Introduction

The Yankees and RedSox have arguably the best rivalry in sports. As a Yankee fan who grew up in Maine, I have experienced this firsthand. My goal is to look at the current moods of the two fanbases to see how they are feeling about their teams. My plan to accomplish this is to do a sentiment analysis on recent tweets using nrc’s sentiment groupsings.

Analysis

The first step is to search twitter for recent tweets using #Yankees first. I will select the most recent 1000 tweets to analyze.

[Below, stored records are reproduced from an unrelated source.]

-- pv_equiv track=rewrite | github.com/Atom-Cunningham/pyscraper | analyzer/analyzer.py | categorize_usage
-- ===== SOURCE A (Python) =====
-- def categorize_usage(rs_paths):
--     categories = {"kernel": 0, "driver": 0, "sandbox": 0, "library": 0, "other": 0}
--     for path in rs_paths:
--         if "kernel" in path:
--             categories["kernel"] += 1
--         elif "driver" in path:
--             categories["driver"] += 1
--         elif "sandbox" in path:
--             categories["sandbox"] += 1
--         elif "lib" in path:
--             categories["library"] += 1
--         else:
--             categories["other"] += 1
--     return categories
-- ===== SOURCE B (Python) =====
-- def categorize_usage(rs_paths):
--     k = sum(1 for p in rs_paths if "kernel" in p)
--     d = sum(1 for p in rs_paths if "driver" in p and "kernel" not in p)
--     s = sum(1 for p in rs_paths if "sandbox" in p and "driver" not in p and "kernel" not in p)
--     l = sum(1 for p in rs_paths
--             if "lib" in p and "sandbox" not in p and "driver" not in p and "kernel" not in p)
--     return {"kernel": k, "driver": d, "sandbox": s, "library": l,
--             "other": len(rs_paths) - k - d - s - l}
-- ===== Notes on version B (the rewrite author's own statement) =====
-- stated objective: alternative
-- what changed: B replaces A's single per-path if/elif pass mutating a counter dict with four independent filtered-count passes (one per keyword, each masking out higher-priority keywords) and derives 'other' arithmetically as the complement of the total length, building the dict once at the end.
import Mathlib
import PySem

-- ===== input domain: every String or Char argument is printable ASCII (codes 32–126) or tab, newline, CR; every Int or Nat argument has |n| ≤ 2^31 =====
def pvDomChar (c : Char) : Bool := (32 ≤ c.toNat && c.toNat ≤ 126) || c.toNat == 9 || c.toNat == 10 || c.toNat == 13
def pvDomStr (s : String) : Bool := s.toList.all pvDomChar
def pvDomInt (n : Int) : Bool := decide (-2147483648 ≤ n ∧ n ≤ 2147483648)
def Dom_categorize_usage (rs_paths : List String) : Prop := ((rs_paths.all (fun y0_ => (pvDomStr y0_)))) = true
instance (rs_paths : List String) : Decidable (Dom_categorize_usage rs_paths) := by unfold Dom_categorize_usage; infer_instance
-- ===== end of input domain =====

-- B replaces the single per-path if/elif pass with four filtered-count passes plus an arithmetic complement for 'other' (alternative decomposition; same cost).

-- ===== PORT A =====
-- A's loop body: the if/elif chain updating the categories dict ('categories[k] += 1').
def pvStepA (d : PySem.Dict String Int) (path : String) : PySem.Dict String Int :=
  if PySem.Str.isIn "kernel" path then d.insert "kernel" (d.getD "kernel" 0 + 1)
  else if PySem.Str.isIn "driver" path then d.insert "driver" (d.getD "driver" 0 + 1)
  else if PySem.Str.isIn "sandbox" path then d.insert "sandbox" (d.getD "sandbox" 0 + 1)
  else if PySem.Str.isIn "lib" path then d.insert "library" (d.getD "library" 0 + 1)
  else d.insert "other" (d.getD "other" 0 + 1)

def categorize_usage (rs_paths : List String) : List (String × Int) :=
  (rs_paths.foldl pvStepA
    (PySem.Dict.ofList [("kernel", 0), ("driver", 0), ("sandbox", 0), ("library", 0), ("other", 0)])).items

-- ===== PORT B =====
-- Source B's four generator-sum filters (sum(1 for p in rs_paths if …) = countP).
def pvPK (p : String) : Bool := PySem.Str.isIn "kernel" p
def pvPD (p : String) : Bool := PySem.Str.isIn "driver" p && !PySem.Str.isIn "kernel" p
def pvPS (p : String) : Bool :=
  PySem.Str.isIn "sandbox" p && !PySem.Str.isIn "driver" p && !PySem.Str.isIn "kernel" p
def pvPL (p : String) : Bool :=
  PySem.Str.isIn "lib" p && !PySem.Str.isIn "sandbox" p && !PySem.Str.isIn "driver" p && !PySem.Str.isIn "kernel" p

def categorize_usage_alt (rs_paths : List String) : List (String × Int) :=
  let k : Int := rs_paths.countP pvPK
  let d : Int := rs_paths.countP pvPD
  let s : Int := rs_paths.countP pvPS
  let l : Int := rs_paths.countP pvPL
  [("kernel", k), ("driver", d), ("sandbox", s), ("library", l),
   ("other", (rs_paths.length : Int) - k - d - s - l)]

-- ===== PRECONDITION & SPEC =====
def Spec_categorize_usage (rs_paths : List String) (out : List (String × Int)) : Prop := out = categorize_usage_alt rs_paths
instance (rs_paths : List String) (out : List (String × Int)) : Decidable (Spec_categorize_usage rs_paths out) := by unfold Spec_categorize_usage; infer_instance

-- ===== CLAIM (what is proved, stated in full; the proofs are below) =====
def Claim_equal_categorize_usage : Prop := ∀ (rs_paths : List String), Dom_categorize_usage rs_paths → Spec_categorize_usage rs_paths (categorize_usage rs_paths)

-- ===== LEMMAS AND PROOFS =====

-- A's fold over the dict, characterised by B's four filter counts plus the count of unmatched paths.
lemma pv_fold_items (rs : List String) : ∀ (a b c d e : Int),
    (rs.foldl pvStepA (PySem.Dict.mk [("kernel", a), ("driver", b), ("sandbox", c), ("library", d), ("other", e)])).items
    = [("kernel", a + (rs.countP pvPK : Int)),
       ("driver", b + (rs.countP pvPD : Int)),
       ("sandbox", c + (rs.countP pvPS : Int)),
       ("library", d + (rs.countP pvPL : Int)),
       ("other", e + (rs.countP (fun p => !pvPK p && !pvPD p && !pvPS p && !pvPL p) : Int))] := by
  induction rs with
  | nil => intro a b c d e; simp [PySem.Dict.items]
  | cons h t ih =>
    intro a b c d e
    simp only [List.foldl_cons, pvStepA]
    by_cases h1 : PySem.Str.isIn "kernel" h = true
    · rw [if_pos h1, show (PySem.Dict.mk [("kernel", a), ("driver", b), ("sandbox", c), ("library", d), ("other", e)]).insert "kernel" ((PySem.Dict.mk [("kernel", a), ("driver", b), ("sandbox", c), ("library", d), ("other", e)]).getD "kernel" 0 + 1) = PySem.Dict.mk [("kernel", a + 1), ("driver", b), ("sandbox", c), ("library", d), ("other", e)] from by
        simp [PySem.Dict.insert, PySem.Dict.getD, PySem.Dict.get?, PySem.Dict.items], ih]
      simp at h1
      simp [List.countP_cons, pvPK, pvPD, pvPS, pvPL, h1]
      omega
    · by_cases h2 : PySem.Str.isIn "driver" h = true
      · rw [if_neg h1, if_pos h2, show (PySem.Dict.mk [("kernel", a), ("driver", b), ("sandbox", c), ("library", d), ("other", e)]).insert "driver" ((PySem.Dict.mk [("kernel", a), ("driver", b), ("sandbox", c), ("library", d), ("other", e)]).getD "driver" 0 + 1) = PySem.Dict.mk [("kernel", a), ("driver", b + 1), ("sandbox", c), ("library", d), ("other", e)] from by
          simp [PySem.Dict.insert, PySem.Dict.getD, PySem.Dict.get?, PySem.Dict.items], ih]
        simp at h1 h2
        simp [List.countP_cons, pvPK, pvPD, pvPS, pvPL, h1, h2]
        omega
      · by_cases h3 : PySem.Str.isIn "sandbox" h = true
        · rw [if_neg h1, if_neg h2, if_pos h3, show (PySem.Dict.mk [("kernel", a), ("driver", b), ("sandbox", c), ("library", d), ("other", e)]).insert "sandbox" ((PySem.Dict.mk [("kernel", a), ("driver", b), ("sandbox", c), ("library", d), ("other", e)]).getD "sandbox" 0 + 1) = PySem.Dict.mk [("kernel", a), ("driver", b), ("sandbox", c + 1), ("library", d), ("other", e)] from by
            simp [PySem.Dict.insert, PySem.Dict.getD, PySem.Dict.get?, PySem.Dict.items], ih]
          simp at h1 h2 h3
          simp [List.countP_cons, pvPK, pvPD, pvPS, pvPL, h1, h2, h3]
          omega
        · by_cases h4 : PySem.Str.isIn "lib" h = true
          · rw [if_neg h1, if_neg h2, if_neg h3, if_pos h4, show (PySem.Dict.mk [("kernel", a), ("driver", b), ("sandbox", c), ("library", d), ("other", e)]).insert "library" ((PySem.Dict.mk [("kernel", a), ("driver", b), ("sandbox", c), ("library", d), ("other", e)]).getD "library" 0 + 1) = PySem.Dict.mk [("kernel", a), ("driver", b), ("sandbox", c), ("library", d + 1), ("other", e)] from by
              simp [PySem.Dict.insert, PySem.Dict.getD, PySem.Dict.get?, PySem.Dict.items], ih]
            simp at h1 h2 h3 h4
            simp [List.countP_cons, pvPK, pvPD, pvPS, pvPL, h1, h2, h3, h4]
            omega
          · rw [if_neg h1, if_neg h2, if_neg h3, if_neg h4, show (PySem.Dict.mk [("kernel", a), ("driver", b), ("sandbox", c), ("library", d), ("other", e)]).insert "other" ((PySem.Dict.mk [("kernel", a), ("driver", b), ("sandbox", c), ("library", d), ("other", e)]).getD "other" 0 + 1) = PySem.Dict.mk [("kernel", a), ("driver", b), ("sandbox", c), ("library", d), ("other", e + 1)] from by
              simp [PySem.Dict.insert, PySem.Dict.getD, PySem.Dict.get?, PySem.Dict.items], ih]
            simp at h1 h2 h3 h4
            simp [List.countP_cons, pvPK, pvPD, pvPS, pvPL, h1, h2, h3, h4]
            omega

-- The five per-path predicates partition every path: the counts sum to the length.
lemma pv_partition (rs : List String) :
    rs.countP pvPK + rs.countP pvPD + rs.countP pvPS + rs.countP pvPL
      + rs.countP (fun p => !pvPK p && !pvPD p && !pvPS p && !pvPL p) = rs.length := by
  induction rs with
  | nil => simp
  | cons h t ih =>
    simp only [List.countP_cons, List.length_cons]
    by_cases h1 : PySem.Str.isIn "kernel" h = true <;>
      by_cases h2 : PySem.Str.isIn "driver" h = true <;>
        by_cases h3 : PySem.Str.isIn "sandbox" h = true <;>
          by_cases h4 : PySem.Str.isIn "lib" h = true <;>
            simp_all [pvPK, pvPD, pvPS, pvPL] <;> omega

-- ===== VERDICT (by name: the statement is the Claim_ definition above) =====
theorem categorize_usage_spec : Claim_equal_categorize_usage := by
  intro rs _
  unfold Spec_categorize_usage categorize_usage categorize_usage_alt
  rw [show (PySem.Dict.ofList [("kernel", (0:Int)), ("driver", 0), ("sandbox", 0), ("library", 0), ("other", 0)])
      = PySem.Dict.mk [("kernel", 0), ("driver", 0), ("sandbox", 0), ("library", 0), ("other", 0)] from by decide]
  rw [pv_fold_items]
  have := pv_partition rs
  simp only [List.cons.injEq, Prod.mk.injEq, and_true, true_and]
  refine ⟨by omega, by omega, by omega, by omega, by omega⟩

nyy <- searchTwitter('#Yankees', n = 1000)
nyy_df <- twListToDF(nyy)

Next I will use tidytext to break the tweets into their individual words before analyzing. I will remove stop words like “and” and “the” since they are not relevent to the analysis. I’ll display the top 10 most tweeted words to see what fans have been focusing on.

#use tidytext to isolate individual words and remove stop words
reg <- "([^A-Za-z\\d#@']|'(?![A-Za-z\\d#@]))"
nyy_words <- nyy_df %>%
  filter(!str_detect(text, '^"')) %>%
  mutate(text = str_replace_all(text, "https://t.co/[A-Za-z\\d]+|&amp;", "")) %>%
  unnest_tokens(word, text, token = "regex", pattern = reg) %>%
  filter(!word %in% stop_words$word,
         str_detect(word, "[a-z]"))

nyy_words %>% group_by(word) %>% summarize(n = n()) %>% arrange(desc(n)) %>% top_n(10) %>% kable()
## Selecting by n
word n
#yankees 943
rt 629
fans 143
#auction 140
autographed 139
#derekjeter 138
time 135
hit 130
win 127
@nyysportstalk 126

To do the sentiment analysis I will bring in the nrc lexicon, which will map the words in the tweets to different feelings. After joining nrc to the yankee words, I will display the word count per sentiment.

nrc <- sentiments %>% 
  filter(lexicon == "nrc")

nyy_word_sentiments <- nyy_words %>% inner_join(nrc, by = "word")
nyy_word_sentiments$team <- "Yankees"

nyy_word_sentiments %>% group_by(sentiment) %>% summarise(n = n()) %>% arrange(desc(n)) %>% kable()
sentiment n
positive 723
trust 530
anticipation 412
negative 312
joy 215
anger 178
surprise 79
fear 53
sadness 48
disgust 35

With the analysis completed for #Yankees, I will do the same for #RedSox. With that completed I then combine the dataframes.

#grab the last 1000 redsox tweets
bos <- searchTwitter('#RedSox', n = 1000)
bos_df <- twListToDF(bos)

#use tidytext to isolate individual words and remove stop words
reg <- "([^A-Za-z\\d#@']|'(?![A-Za-z\\d#@]))"
bos_words <- bos_df %>%
  filter(!str_detect(text, '^"')) %>%
  mutate(text = str_replace_all(text, "https://t.co/[A-Za-z\\d]+|&amp;", "")) %>%
  unnest_tokens(word, text, token = "regex", pattern = reg) %>%
  filter(!word %in% stop_words$word,
         str_detect(word, "[a-z]"))

#combine with nrc to get sentiment score
bos_word_sentiments <- bos_words %>% inner_join(nrc, by = "word")
bos_word_sentiments$team <- "RedSox"

#combine two teams
team_sentiments <- rbind(nyy_word_sentiments, bos_word_sentiments)

The final step is to take the combined dataframe and plot the sentiment analyis as percents of total tweets.

sent_df <- team_sentiments %>% 
  group_by(team, sentiment) %>% 
  summarize(n = n()) %>%
  mutate(frequency = n/sum(n))

ggplot(sent_df, aes(x = sentiment, y = frequency, fill = team)) + 
  geom_bar(stat = "identity", position = "dodge") +
  xlab("Sentiment") +
  ylab("Percent of tweets") +
  theme(axis.text.x = element_text(angle = 90, hjust = 1))

Conclusion

Looking a the sentiment analysis for both #Yankees and #RedSox, there doesnt seem to be a clear consensus of fans’ feelings on the teams. Yankee fans’ tweets are 10% more likely to be positive than Redsox, however they also are more likely to have anger, disgust, or fear. RedSox fans are more likely to be sad, but also express joy and anticipation. Anyone who has listend to sports radio callers or follow a team on twitter would not be surprised by the high variablity in fan reaction. Since it is the offseason, feelings of anticipation are to be expected. Given that both teams have been successful franchises lately, the high trust sentiment also seems reasonable. Overall, both teams seem to have fans feeling more positive than negative, which makes sense given the strong years that both had this past season.